Но она не знала, что с ней делается, никогда не спрашивала себя, а перешла под это сладостное иго безусловно, без сопротивлений и увлечений, без трепета, без страсти, без смутных предчувствий, томлений, без игры и музыки нерв.

Она как будто вдруг перешла в другую веру и стала исповедовать её, не рассуждая, что это за вера, какие догматы в ней, а слепо повинуясь её законам.

Это как-то легло на неё само собой, и она подошла точно под тучу, не пятясь назад и не забегая вперёд, а полюбила Обломова просто, как будто простудилась и схватила неизлечимую лихорадку.

Она сама и не подозревала ничего: если б это ей сказать, то это было бы для неё новостью — она бы усмехнулась и застыдилась.

Она молча приняла обязанности в отношении к Обломову, выучила физиономию каждой его рубашки, сосчитала протёртые пятки на чулках, знала, какой ногой он встаёт с постели, замечала, когда хочет сесть ячмень на глазу, какого блюда и по скольку съедает он, весел он или скучен, много спал или нет, как будто делала это всю жизнь, не спрашивая себя, зачем, что такое ей Обломов, отчего она так суетится.

Если б её спросили, любит ли она его, она бы опять усмехнулась и отвечала утвердительно, но она отвечала бы так и тогда, когда Обломов жил у неё всего с неделю.

За что или отчего полюбила она его именно, отчего, не любя, вышла замуж, не любя, дожила до тридцати лет, а тут вдруг как будто на неё нашло?

Хотя любовь и называют чувством капризным, безотчётным, рождающимся, как болезнь, однакож и она, как всё, имеет свои законы и причины. А если до сих пор эти законы исследованы мало, так это потому, что человеку, поражённому любовью, не до того, чтоб учёным оком следить, как вкрадывается в душу впечатление, как оковывает будто сном чувства, как сначала ослепнув глаза, с какого момента пульс, а за ним сердце начинает биться сильнее, как является со вчерашнего дня вдруг преданность до могилы, стремление жертвовать собою, как мало-помалу исчезает своё я и переходит в него или в неё, как ум необыкновенно тупеет или необыкновенно изощряется, как воля отдаётся в волю другого, как клонится голова, дрожат колени, являются слёзы, горячка…

Агафья Матвеевна мало прежде видела таких людей, как Обломов, а если видала, так издали, и, может быть, они нравились ей, но жили они в другой, не в её сфере, и не было никакого случая к сближению с ними.

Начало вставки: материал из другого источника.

-- pv_equiv track=rewrite | github.com/hyeon-BL/recording_study | Algorithm(2-2)/Week6/optimalhash.py | optimal_hash
-- ===== SOURCE A (Python) =====
-- def optimal_hash(dna_sequence):
--     """
--     A simple hash function for DNA sequences.
--     This is a basic implementation - real DNA sequence hashing
--     would typically be more sophisticated.
--
--     Args:
--         dna_sequence (str): A DNA sequence containing A, T, G, C
--     Returns:
--         int: Hash value for the sequence
--     """
--     # Convert sequence to uppercase to ensure consistent hashing
--     sequence = dna_sequence.upper()
--
--     # Define base values for each nucleotide
--     nucleotide_values = {'A': 1, 'T': 2, 'G': 3, 'C': 4}
--
--     # Calculate hash using position-weighted sum
--     hash_value = 0
--     for i, nucleotide in enumerate(sequence):
--         if nucleotide in nucleotide_values:
--             # Use position-weighted value to ensure sequence order matters
--             hash_value += nucleotide_values[nucleotide] * (5 ** i)
--
--     return hash_value
-- ===== SOURCE B (Python) =====
-- def optimal_hash(dna_sequence):
--     # Horner evaluation from the BACK of the sequence: no index, no power
--     # variable -- each step folds the suffix hash into h = h*5 + value.
--     nucleotide_values = {'A': 1, 'T': 2, 'G': 3, 'C': 4}
--     h = 0
--     for nucleotide in reversed(dna_sequence.upper()):
--         h = h * 5 + nucleotide_values.get(nucleotide, 0)
--     return h
-- ===== Notes on version B (the rewrite author's own statement) =====
-- stated objective: faster
-- what changed: Replaces the position-indexed sum with 5**i recomputed per character by a back-to-front Horner evaluation (h = h*5 + value, no index and no power), turning O(n^2) bit work into O(n) multiplications.
import Mathlib
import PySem

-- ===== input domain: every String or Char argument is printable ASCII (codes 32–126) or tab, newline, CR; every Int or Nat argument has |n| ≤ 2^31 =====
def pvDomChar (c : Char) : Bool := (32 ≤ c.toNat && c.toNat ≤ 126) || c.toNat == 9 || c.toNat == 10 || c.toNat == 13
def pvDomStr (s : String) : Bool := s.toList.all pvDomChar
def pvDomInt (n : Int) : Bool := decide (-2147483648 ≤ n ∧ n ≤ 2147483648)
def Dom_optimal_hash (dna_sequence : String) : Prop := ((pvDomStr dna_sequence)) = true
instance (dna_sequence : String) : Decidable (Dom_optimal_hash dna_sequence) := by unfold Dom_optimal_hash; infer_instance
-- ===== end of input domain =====

-- B replaces A's indexed sum with 5**i by a back-to-front Horner evaluation (h = h*5 + value): objective faster.

-- the {'A':1,'T':2,'G':3,'C':4} literal both Pythons contain
def nucleotideValues : PySem.Dict Char Int :=
  PySem.Dict.ofList [('A', 1), ('T', 2), ('G', 3), ('C', 4)]

-- ===== PORT A =====
-- for i, nucleotide in enumerate(sequence): if nucleotide in d: hash += d[nucleotide] * 5**i
def optimal_hash (dna_sequence : String) : Int :=
  let sequence := PySem.Str.upper dna_sequence
  (PySem.List.enumerate sequence.toList 0).foldl
    (fun hash_value p =>
      match nucleotideValues.get? p.2 with
      | some v => hash_value + v * 5 ^ p.1.toNat
      | none => hash_value) 0

-- ===== PORT B =====
-- for nucleotide in reversed(dna_sequence.upper()): h = h*5 + d.get(nucleotide, 0)
def optimal_hash_alt (dna_sequence : String) : Int :=
  (PySem.Str.upper dna_sequence).toList.reverse.foldl
    (fun h c => h * 5 + (nucleotideValues.get? c).getD 0) 0

-- ===== PRECONDITION & SPEC =====
def Spec_optimal_hash (dna_sequence : String) (out : Int) : Prop := out = optimal_hash_alt dna_sequence
instance (dna_sequence : String) (out : Int) : Decidable (Spec_optimal_hash dna_sequence out) := by unfold Spec_optimal_hash; infer_instance

-- ===== CLAIM =====
def Claim_equal_optimal_hash : Prop := ∀ (dna_sequence : String), Dom_optimal_hash dna_sequence → Spec_optimal_hash dna_sequence (optimal_hash dna_sequence)

-- ===== LEMMAS AND PROOFS =====

-- the Horner value of a suffix, as a foldr (B's reversed foldl in head-first form)
def hornerVal (l : List Char) : Int :=
  l.foldr (fun c h => h * 5 + (nucleotideValues.get? c).getD 0) 0

-- loop invariant: A's enumerate-fold from index n with accumulator h equals h + 5^n * hornerVal l
theorem hash_fold_eq (l : List Char) : ∀ (n : Nat) (h : Int),
    (PySem.List.enumerate l (n : Int)).foldl
      (fun hash_value p =>
        match nucleotideValues.get? p.2 with
        | some v => hash_value + v * 5 ^ p.1.toNat
        | none => hash_value) h
    = h + 5 ^ n * hornerVal l := by
  induction l with
  | nil => intro n h; simp [PySem.List.enumerate_nil, hornerVal]
  | cons c l ih =>
    intro n h
    rw [PySem.List.enumerate_cons, List.foldl_cons]
    have hn : ((n : Int) + 1) = ((n + 1 : Nat) : Int) := by push_cast; ring
    rcases hv : nucleotideValues.get? c with _ | v <;>
      rw [hn, ih (n + 1)] <;>
      simp [hornerVal, hv, pow_succ, Int.toNat_natCast] <;> ring

-- ===== VERDICT =====
theorem optimal_hash_spec : Claim_equal_optimal_hash := by
  intro s _
  unfold Spec_optimal_hash optimal_hash optimal_hash_alt
  rw [List.foldl_reverse]
  simpa [hornerVal] using hash_fold_eq (PySem.Str.upper s).toList 0 0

Илья Ильич ходит не так, как ходил её покойный муж, коллежский секретарь Пшеницын — мелкой, деловой прытью, не пишет беспрестанно бумаг, не трясётся от страха, что опоздает в должность, не глядит на всякого так, как будто просит оседлать его и поехать, а глядит он на всех и на всё так смело и свободно, как будто требует покорности себе.